今回から通常どおり、クリストハルトの視点で物語が進行します。

【クリストハルト視点】



 モーリッツさんは、知力90話術A算術Aを目指して頑張ると決めたようだ。

 もう落ち込んだ様子はなく、しっかりと前を見据えており、引き締まった表情である。

 クラウの次兄が元気になって良かった。


「殿下、妹に何でもありの決闘形式で勝ったそうですね。父からの手紙に書いてありましたよ」

「あー、色々大変だったけど何とかね」

「是非、私とも決闘形式で勝負してください! お願いいたします」

「へ? 今から?」

「一度だけで良いので、お願いいたします」


 モーリッツさんに懇願されて、僕は一度だけ決闘形式で勝負をした。

 クラウのときと同じ戦法で戦った僕が、あっさりと同じ勝ち方をする。


「う、参りました。突然、殿下が消えましたが、魔法を使ったのですか?」

「うん、風魔法を使って自分の体を運ぶのだけど、やり過ぎると反動で体中激痛になるから、注意が必要でね」

「なるほど、殿下もリスクを負いながら戦っていたのですね」

「まあね、今日は上手に加減ができたけど、クラウディアのときは試合後に、激痛で地面を転げまわったからね」

「命がけの魔法ですね」

「そうなんだよ」


 僕が笑うと、クラウの次兄もつられて笑う。


「殿下、よろしければ夕食を召し上がってください。母にお誘いするよう、申し付けられておりますので」

「じゃあ、お言葉に甘えさせてもらおうかな」

「はい!」


 僕とモーリッツさんは、屋敷の中に移動した。


「お兄様! どこに行っていたのですか? 屋敷中探しても見つからないので、心配しました」

「あ~、ゴメンねリゼ。ちょっと庭でモーリッツさんと話をしていたから」

「それなら仕方ないですね。あ、見てくださいこれ! クラウが昔着ていた服をもらいました」


 リゼがエメラルドグリーンのワンピースを着ている。

 スカートの丈が膝上で、リゼの生足がとてもまぶしい。

 

「リゼ、すごく似合っているよ」

「本当ですか!? クラウ、お兄様に褒めてもらいました」


 リゼが朗らかに笑う。


「だから似合うって言っただろ。しかし、リゼは何を着せても似合うから不思議だな」


 クラウが驚いているが、僕にとっては常識だ。


「クラウ、本当にもらっていいのかな?」

「ああ、アタシには妹もいないし、リゼが着てくれるなら嬉しいさ。それに、突然城を飛び出したから、着替えもあまりないのだろ?」

「そうなんだよ。途中の町で冒険者用の服は買ったけど、普段着用のワンピースは不足していてね。本当に助かるよ、ありがとうクラウ」


 クラウが照れくさそうに微笑んでいる。


「お兄様、見てください。このマリンブルーのワンピースも素敵なのですよ」

「本当だ、リゼに似合いそうだね」


 他にも沢山の服や小物、靴などをもらったようだ。

 リゼが満面の笑みを浮かべている。


「殿下、夕食の準備が整いました」


 クラウの次兄が呼びに来てくれた。

 僕たちは食堂で夕食をご馳走になる。


 オルレアン伯爵領の郷土料理や、帝都で食べたことのないスープ、パンなどカルラが興味深そうにしていた。

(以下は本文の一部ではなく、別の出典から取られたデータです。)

-- pv_equiv track=rewrite | github.com/mcthouacbb/Google-foobar | solution6.py | solution
-- ===== SOURCE A (Python) =====
-- def solution(x, y):
-- 	if x == y:
-- 		return "impossible"
-- 	x = int(x)
-- 	y = int(y)
-- 	count = 0
-- 	for i in range(200):
-- 		if x > y:
-- 			quo, rem = divmod(x, y)
-- 			if rem == 0:
-- 				if y == 1:
-- 					return str(count + quo - 1)
-- 				else:
-- 					return "impossible"
-- 			else:
-- 				x = rem
-- 				count += quo
-- 		elif y > x:
-- 			quo, rem = divmod(y, x)
-- 			if rem == 0:
-- 				if x == 1:
-- 					return str(count + quo - 1)
-- 				else:
-- 					return "impossible"
-- 			else:
-- 				y = rem
-- 				count += quo
-- 		else:
-- 			return "impossible"
-- ===== SOURCE B (Python) =====
-- def _go(hi, lo, count, depth):
--     # invariant: hi > lo; one symmetric step of the Euclidean recurrence
--     if depth >= 200:
--         return None
--     quo, rem = divmod(hi, lo)
--     if rem == 0:
--         return str(count + quo - 1) if lo == 1 else "impossible"
--     return _go(lo, rem, count + quo, depth + 1)
--
--
-- def solution(x, y):
--     if x == y:
--         return "impossible"
--     a = int(x)
--     b = int(y)
--     if a == b:
--         return "impossible"
--     hi, lo = (a, b) if a > b else (b, a)
--     return _go(hi, lo, 0, 0)
-- ===== Notes on version B (the rewrite author's own statement) =====
-- stated objective: simpler
-- what changed: A's 200-iteration loop with two mirrored x>y / y>x branches over the positional state (x, y) is replaced by a single recursive helper on the ordered state (hi, lo) that performs one symmetric Euclidean step per call, ordering the pair once up front.
-- outside the precondition, e.g. on solution('abc', '3'): A raises ValueError, B raises ValueError; on solution('0', '5'): A raises ZeroDivisionError, B raises ZeroDivisionError; on solution('5', '-3'): A returns None, B returns 'impossible'
import Mathlib
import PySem

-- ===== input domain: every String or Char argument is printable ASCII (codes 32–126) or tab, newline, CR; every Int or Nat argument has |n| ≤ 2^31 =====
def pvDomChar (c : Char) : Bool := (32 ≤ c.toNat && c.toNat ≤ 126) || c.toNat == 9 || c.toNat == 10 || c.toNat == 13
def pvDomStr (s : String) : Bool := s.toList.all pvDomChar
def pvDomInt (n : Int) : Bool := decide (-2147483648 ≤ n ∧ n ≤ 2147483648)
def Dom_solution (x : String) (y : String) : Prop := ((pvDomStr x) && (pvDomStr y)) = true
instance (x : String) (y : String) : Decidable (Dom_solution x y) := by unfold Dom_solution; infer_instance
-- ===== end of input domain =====

-- B replaces A's positional two-branch loop by a single symmetric recursive step on the
-- ordered pair (hi, lo) — same values, a different decomposition (objective: simpler).

-- ===== PORT A =====
-- A's for-loop over range(200): fuel-indexed recursion over the positional state (x, y, count).
-- none = the loop ran out (Python returns None); some "" = ZeroDivisionError (Python raises);
-- both only outside Pre_solution.
def loopA : Nat → Int → Int → Int → Option String
  | 0, _, _, _ => none
  | n + 1, x, y, count =>
    if x > y then
      match PySem.Int.divmod? x y with
      | none => some ""  -- ZeroDivisionError in Python; excluded by Pre_solution
      | some (quo, rem) =>
        if rem = 0 then
          if y = 1 then some (PySem.Int.toStr (count + quo - 1)) else some "impossible"
        else loopA n rem y (count + quo)
    else if y > x then
      match PySem.Int.divmod? y x with
      | none => some ""  -- ZeroDivisionError in Python; excluded by Pre_solution
      | some (quo, rem) =>
        if rem = 0 then
          if x = 1 then some (PySem.Int.toStr (count + quo - 1)) else some "impossible"
        else loopA n x rem (count + quo)
    else some "impossible"

def solution (x : String) (y : String) : String :=
  if x = y then "impossible"
  else
    match PySem.Int.ofStr? x, PySem.Int.ofStr? y with
    | some a, some b => (loopA 200 a b 0).getD ""   -- getD "": Python returns None / raises only outside Pre_solution
    | _, _ => ""  -- int() ValueError in Python; excluded by Pre_solution

-- ===== PORT B =====
-- B's recursive helper _go on the ordered state (hi, lo): one symmetric Euclidean step.
def go (hi : Int) (lo : Int) (count : Int) (depth : Nat) : Option String :=
  if 200 ≤ depth then none
  else
    match PySem.Int.divmod? hi lo with
    | none => some ""  -- ZeroDivisionError in Python; excluded by Pre_solution
    | some qr =>
      let quo := qr.1
      let rem := qr.2
      if rem = 0 then
        if lo = 1 then some (PySem.Int.toStr (count + quo - 1)) else some "impossible"
      else go lo rem (count + quo) (depth + 1)
termination_by 200 - depth
decreasing_by omega

def solution_alt (x : String) (y : String) : String :=
  if x = y then "impossible"
  else
    match PySem.Int.ofStr? x with
    | none => ""  -- int(x) ValueError in Python
    | some a =>
      match PySem.Int.ofStr? y with
      | none => ""  -- int(y) ValueError in Python
      | some b =>
        if a = b then "impossible"
        else
          let p := if a > b then (a, b) else (b, a)
          (go p.1 p.2 0 0).getD ""

-- ===== PRECONDITION & SPEC =====
-- Pre_ admits equal strings (A answers "impossible" before parsing) and the task's natural
-- domain, both strings parsing as POSITIVE ints. Excluded: unequal non-int strings (Python
-- int() raises ValueError), a zero argument (divmod raises ZeroDivisionError), and unequal
-- nonpositive ints, on which A's behaviour is accidental (the loop can run out its 200
-- iterations and A returns None, no value of the declared type).
def Pre_solution (x : String) (y : String) : Prop :=
  x = y ∨ (0 < (PySem.Int.ofStr? x).getD 0 ∧ 0 < (PySem.Int.ofStr? y).getD 0)
instance (x : String) (y : String) : Decidable (Pre_solution x y) := by
  unfold Pre_solution; infer_instance

def pvWitness_solution : String × String := ("10", "4")

def Spec_solution (x : String) (y : String) (out : String) : Prop := out = solution_alt x y
instance (x : String) (y : String) (out : String) : Decidable (Spec_solution x y out) := by
  unfold Spec_solution; infer_instance

-- ===== CLAIM (what is proved, stated in full; the proofs are below) =====
def Claim_equal_solution : Prop :=
  ∀ (x : String) (y : String), Dom_solution x y → Pre_solution x y →
    Spec_solution x y (solution x y)

-- ===== LEMMAS AND PROOFS =====

-- A's positional loop equals B's ordered-step recursion, in both argument orders,
-- as long as the state is positive and strictly ordered.
lemma loopA_eq_go :
    ∀ (n depth : Nat), depth + n = 200 →
      ∀ (hi lo count : Int), 0 < lo → lo < hi →
        loopA n hi lo count = go hi lo count depth ∧
        loopA n lo hi count = go hi lo count depth := by
  intro n
  induction n with
  | zero =>
    intro depth hd hi lo count hlo hlt
    have : depth = 200 := by omega
    subst this
    constructor <;> simp [loopA, go]
  | succ n ih =>
    intro depth hd hi lo count hlo hlt
    have hdep : ¬ (200 ≤ depth) := by omega
    have hlo0 : lo ≠ 0 := by omega
    have hdm : PySem.Int.divmod? hi lo =
        some (PySem.Int.floordiv hi lo, PySem.Int.mod hi lo) := by
      simp [PySem.Int.divmod?, PySem.Int.floordiv, PySem.Int.mod, hlo0]
    have hremlt : PySem.Int.mod hi lo < lo := PySem.Int.mod_lt hi hlo
    have hremge : 0 ≤ PySem.Int.mod hi lo := PySem.Int.mod_nonneg hi hlo
    rw [go]
    simp only [hdep, if_false, hdm]
    constructor
    · -- loopA (n+1) hi lo count, with hi > lo
      rw [loopA]
      simp only [hlt, if_pos, hdm, gt_iff_lt]
      by_cases hr : PySem.Int.mod hi lo = 0
      · simp [hr]
      · have hrpos : 0 < PySem.Int.mod hi lo := lt_of_le_of_ne hremge (Ne.symm hr)
        have := (ih (depth + 1) (by omega) lo (PySem.Int.mod hi lo)
          (count + PySem.Int.floordiv hi lo) hrpos hremlt).2
        simp [hr, this]
    · -- loopA (n+1) lo hi count, with hi > lo (second branch)
      rw [loopA]
      have hnlt : ¬ (lo > hi) := by omega
      simp only [hnlt, if_false, hlt, if_pos, hdm]
      by_cases hr : PySem.Int.mod hi lo = 0
      · simp [hr]
      · have hrpos : 0 < PySem.Int.mod hi lo := lt_of_le_of_ne hremge (Ne.symm hr)
        have := (ih (depth + 1) (by omega) lo (PySem.Int.mod hi lo)
          (count + PySem.Int.floordiv hi lo) hrpos hremlt).1
        simp [hr, this]

-- ===== VERDICT (by name: the statement is the Claim_ definition above) =====
theorem solution_spec : Claim_equal_solution := by
  intro x y _ hpre
  unfold Spec_solution solution solution_alt
  by_cases hxy : x = y
  · simp [hxy]
  · simp only [hxy, if_false]
    have hp := hpre.resolve_left hxy
    have hx := hp.1
    have hy := hp.2
    obtain ⟨a, ha⟩ : ∃ a, PySem.Int.ofStr? x = some a := by
      cases h : PySem.Int.ofStr? x with
      | none => rw [h] at hx; simp at hx
      | some a => exact ⟨a, rfl⟩
    obtain ⟨b, hb⟩ : ∃ b, PySem.Int.ofStr? y = some b := by
      cases h : PySem.Int.ofStr? y with
      | none => rw [h] at hy; simp at hy
      | some b => exact ⟨b, rfl⟩
    rw [ha] at hx; rw [hb] at hy
    simp only [Option.getD_some] at hx hy
    rw [ha, hb]
    simp only
    by_cases hab : a = b
    · subst hab
      rw [loopA]
      simp
    · simp only [hab, if_false]
      by_cases hgt : a > b
      · have h := (loopA_eq_go 200 0 rfl a b 0 hy hgt).1
        simp [hgt, h]
      · have hba : b > a := by omega
        have h := (loopA_eq_go 200 0 rfl b a 0 hx hba).2
        simp [hgt, h]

 僕たちは、大満足で夕食を終えて、今はリビングに移動して紅茶をいただいている。


「クリストハルト殿下、娘との勝負に勝ったそうですね。主人からの手紙を読んで、私は驚いてしまって」

「ええ、なんとか」


 伯爵夫人に僕は苦笑しながら答えた。


「殿下もご存じの通り、娘は自分より強い男と結婚するのが夢なのです。先日、帝都で第二近衛騎士隊長に勝ってしまい、帝国内に父と長兄以外で、自分より強い男がいないと絶望してしまいまして」

「あはは……」


 僕は、伯爵夫人になんと返事をしたら良いかわからず、苦笑いで誤魔化した。


「ついには、国外へ武者修行の旅に出て、自分よりも強い男を探すことも考えていたようでして」


 伯爵夫人も僕につられる様に苦笑している。

 しかし、クラウが国外で戦闘狂モードになったら、どれだけの犠牲が出るか想像もつかないな。

 というか、外交問題になりそうで怖いのだけど……


「そんな中、殿下が娘に勝ってくださり、夫も私も安心いたしました。どうぞ、娘をよろしくお願いいたします」


 ん? 何か話が勝手に進んでないか? まだ結婚すると決めたわけでは、ないのだが……


「殿下、アタシと結婚してくれたら絶対に退屈させない。アタシはやればできる子、必ず役に立ってみせます」


 クラウが珍しく真剣な表情で僕を見ている。


 うーん、確かに退屈はしないというか、退屈にすらさせてもらえないというか……散々やらかしたよね!

 巨大蜂に巨大蛙と色々あった。

 ああ、ハチミツの件もだ。

 まあ、リゼの護衛としては優秀だけど……それとメーベルト劇場では、大活躍で大人気だったけどね。


「えーと、帝都を出発するときにも言ったけど、僕たちはまだ出会ったばかりだ。これからお互いのことをもっと知ってからで、良いと思うよ」

「確かに殿下の言う通りですわね。クラウディア、これからの旅であなたの良いところを、殿下に沢山理解してもらうのですよ」

「はい、母上!」


 ふう、どうにか納得してくれたみたいだ。


 この後、泊っていくように勧められたが、丁重にお断りする。

 警備の問題等、オルレアン伯爵家に大変な思いをさせてしまう。

 僕は別れ際に、伯爵夫人とモーリッツさんのステータスを、紙に書き写した物を渡すと、二人とも凄く喜んでくれた。


 こうして僕たちは、クラウの実家にお別れをして、旅に戻るのであった。